Do Away With Parking Minimums

A new report from nine environmental, urban planning, and transit advocacy groups calls on the Bloomberg administration to revise New York City's parking policies in the five boroughs. Suburbanizing the City: How New York City Parking Requirements Lead to More Driving takes a critical look current policies, which include residential parking minimums for new developments in most of the City. These policies require developers to construct parking spaces when constructing new housing.

In a city as dense as New York, off-street parking minimums do not make sense. First, there is space. New York is the most dense city in the US with some of the highest real estate values anywhere. We need land for housing, new commercial development, and open space and parks. To use up valuable real estate for parking facilities, even if some of these facilities are underground (an expensive option), is not appropriate for the urban nature of New York, San Francisco, central Chicago, and the urban neighborhoods of Washington, DC.

Second, there is the effects on car-ownership, congestion, Vehicle Miles Traveled (VMT), and carbon emissions. The report estimates that new development will increase car ownership n the city by between 113,000 and 178,000 new automobiles, add as many as 1.1 billion VMT per year, and add 450 million metric tons of CO2 per year.

Third, parking adds to the cost of housing. San Francisco estimates that the cost of a parking space is between $20,000 and $50,000 for a unit, depending upon the neighborhood. As the report points out, minimum parking requirements are particularly absurd for affordable housing developments. "Requiring any parking at all makes little sense in neighborhoods where fewer than 20% of households can afford to own cars."

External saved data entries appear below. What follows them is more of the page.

-- pv_equiv track=rewrite | github.com/auspayroll/evidentli | sumo/utils.py | sanitize_key
-- ===== SOURCE A (Python) =====
-- def sanitize_key(key):
-- 	"""
-- 	sanitizes for storage in mongodb
-- 	"""
-- 	sanitized = []
-- 	for i, char in enumerate(key):
-- 		if char == '.':
-- 			sanitized.append('__')
-- 		elif char != ' ' and char < '0' or char > 'z' or char == "\\":
-- 			sanitized.append('_')
-- 		else:
-- 			sanitized.append(char)
-- 	return ''.join(sanitized)
-- ===== SOURCE B (Python) =====
-- import re
--
-- _PAT = re.compile(r'[\\]|[^ 0-z]')
--
--
-- def sanitize_key(key):
--     """sanitizes for storage in mongodb"""
--     return _PAT.sub('_', key.replace('.', '__'))
-- ===== Notes on version B (the rewrite author's own statement) =====
-- stated objective: idiomatic
-- what changed: Replaced the single per-character branch loop with two staged whole-string passes: a str.replace of dot with double underscore, then one precompiled regex substitution that maps every remaining disallowed character to underscore.
import Mathlib
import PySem

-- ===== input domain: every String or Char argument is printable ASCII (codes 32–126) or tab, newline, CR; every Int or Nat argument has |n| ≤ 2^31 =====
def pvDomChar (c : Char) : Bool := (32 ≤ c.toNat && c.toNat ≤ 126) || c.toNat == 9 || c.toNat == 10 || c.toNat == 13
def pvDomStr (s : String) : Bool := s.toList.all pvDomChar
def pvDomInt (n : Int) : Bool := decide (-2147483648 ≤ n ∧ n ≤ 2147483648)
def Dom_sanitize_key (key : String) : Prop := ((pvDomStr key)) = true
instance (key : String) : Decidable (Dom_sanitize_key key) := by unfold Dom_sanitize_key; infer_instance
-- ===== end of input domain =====

-- B restructures A's per-character branch loop into two staged whole-string passes:
-- str.replace('.', '__') and then one regex substitution '_' for every disallowed char (idiomatic).


-- ===== PORT A =====
-- the body of A's loop: '__' for '.', '_' for disallowed, else the char itself
def pvAStep (c : Char) : List Char :=
  if c = '.' then ['_', '_']
  else if (c ≠ ' ' ∧ c < '0') ∨ 'z' < c ∨ c = '\\' then ['_']
  else [c]

-- strings are List Char; ''.join(sanitized) is the flatten of the accumulated pieces
def sanitize_key (key : String) : String :=
  String.mk (((PySem.List.enumerate key.toList).foldl
      (fun (acc : List (List Char)) p => acc ++ [pvAStep p.2]) []).flatten)

-- ===== PORT B =====
-- pass 1: key.replace('.', '__')
def pvReplaceDot (cs : List Char) : List Char :=
  cs.flatMap (fun c => if c = '.' then ['_', '_'] else [c])

-- pass 2: the regex r'[\\]|[^ 0-z]' matches single characters: backslash, or anything
-- outside {' '} ∪ ['0'..'z']; re.sub replaces each match with '_'.  Ported by hand,
-- exact because the pattern only ever matches one character at a time.
def pvSubChar (c : Char) : Char :=
  if c = '\\' ∨ ¬(c = ' ' ∨ ('0' ≤ c ∧ c ≤ 'z')) then '_' else c

def sanitize_key_alt (key : String) : String :=
  String.mk ((pvReplaceDot key.toList).map pvSubChar)

-- ===== PRECONDITION & SPEC =====
def Spec_sanitize_key (key : String) (out : String) : Prop := out = sanitize_key_alt key
instance (key : String) (out : String) : Decidable (Spec_sanitize_key key out) := by unfold Spec_sanitize_key; infer_instance

-- ===== CLAIM =====
def Claim_equal_sanitize_key : Prop := ∀ (key : String), Dom_sanitize_key key → Spec_sanitize_key key (sanitize_key key)

-- ===== LEMMAS AND PROOFS =====
-- A's enumerate-fold is the map of its loop body
theorem pv_foldA (l : List Char) (s : Int) (acc : List (List Char)) :
    (PySem.List.enumerate l s).foldl (fun acc p => acc ++ [pvAStep p.2]) acc
      = acc ++ l.map pvAStep := by
  induction l generalizing s acc with
  | nil => simp [PySem.List.enumerate_nil]
  | cons x xs ih => simp [PySem.List.enumerate_cons, ih]

-- B's two passes, restricted to one character
def pvBStep (c : Char) : List Char :=
  (if c = '.' then ['_', '_'] else [c]).map pvSubChar

-- per-code-point agreement of the two one-character actions, below 128
theorem pv_step_eq_ofNat (n : Nat) (h : n < 128) :
    pvBStep (Char.ofNat n) = pvAStep (Char.ofNat n) := by
  revert h; revert n; decide

-- rebuilding a character below 128 from its code point
theorem pv_ofNat_toNat (c : Char) (h : c.toNat < 128) : Char.ofNat c.toNat = c := by
  apply Char.ext
  rw [Char.val_ofNat (Or.inl (by omega)), Char.ofNat_toNat_eq_val]

-- per-character agreement on the domain
theorem pv_step_eq (c : Char) (h : c.toNat < 128) : pvBStep c = pvAStep c := by
  rw [← pv_ofNat_toNat c h, pv_step_eq_ofNat _ h]

-- ===== VERDICT =====
theorem sanitize_key_spec : Claim_equal_sanitize_key := by
  intro key hdom
  unfold Spec_sanitize_key sanitize_key sanitize_key_alt pvReplaceDot
  rw [pv_foldA, List.nil_append, List.map_flatMap, List.flatten_eq_flatMap,
    List.flatMap_map]
  congr 1
  apply List.flatMap_congr
  intro c hc
  have hd := (List.all_eq_true.mp hdom) c hc
  simp [pvDomChar] at hd
  have := pv_step_eq c (by omega)
  simpa [pvBStep] using this.symm
-- B replaces A's stable reverse-sort of the non-playoff teams by a group-by: teams are bucketed by their
-- win count in one pass and only the distinct win values are sorted (an alternative algorithm, same cost class).

-- ===== PORT A =====
-- winDict[x] is ported as Dict.getD … 0: exact wherever the key is present (Pre_ guarantees it;
-- in Python the missing-key case raises KeyError and is excluded by Pre_).
def outputDiv (div : List String) (playoffs : List String) (winDict : List (String × Int)) : List String :=
  let order := playoffs.foldl (fun acc i => if div.contains i then acc ++ [i] else acc) ([] : List String)
  let rest := PySem.List.sorted (div.filter (fun i => !(order.contains i)))
      (fun x => PySem.Dict.getD (PySem.Dict.mk winDict) x 0) true
  order ++ rest

-- ===== PORT B =====
-- (winDict[t] ported as Dict.getD … 0, exact under Pre_, exactly as in port A)
def outputDiv_alt (div : List String) (playoffs : List String) (winDict : List (String × Int)) : List String :=
  let order := playoffs.filter (fun t => div.contains t)
  let buckets : PySem.Dict Int (List String) := div.foldl
    (fun d t => if !(playoffs.contains t) then
        d.modify (PySem.Dict.getD (PySem.Dict.mk winDict) t 0) [] (fun l => l ++ [t])
      else d)
    PySem.Dict.empty
  let rest := (PySem.List.sorted buckets.keys (fun v => v) true).foldl
    (fun acc v => acc ++ buckets.getD v []) []
  order ++ rest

Lastly, by increasing the amount of parking, and thereby the amount of car use, parking minimums erode what makes living in dense cities special.

"One of the most attractive aspects of dense cities like New York is the easy access to amenities and destinations. This accessibility has made New York City increasingly attractive to more affluent households, which outside of New York City have high levels of car ownership and use, but who own vehicles at a much lower rate in Manhattan and other dense parts of the city. The more the city tries to accommodate car ownership through residential parking requirements, the more spread out the city becomes, the less accessible its amenities are and the more congested its streets become. This decreases the attractiveness of the city... New York is one of the few cities in the country where the density of land use and the robustness of the transit system make living car-free a feasible option.""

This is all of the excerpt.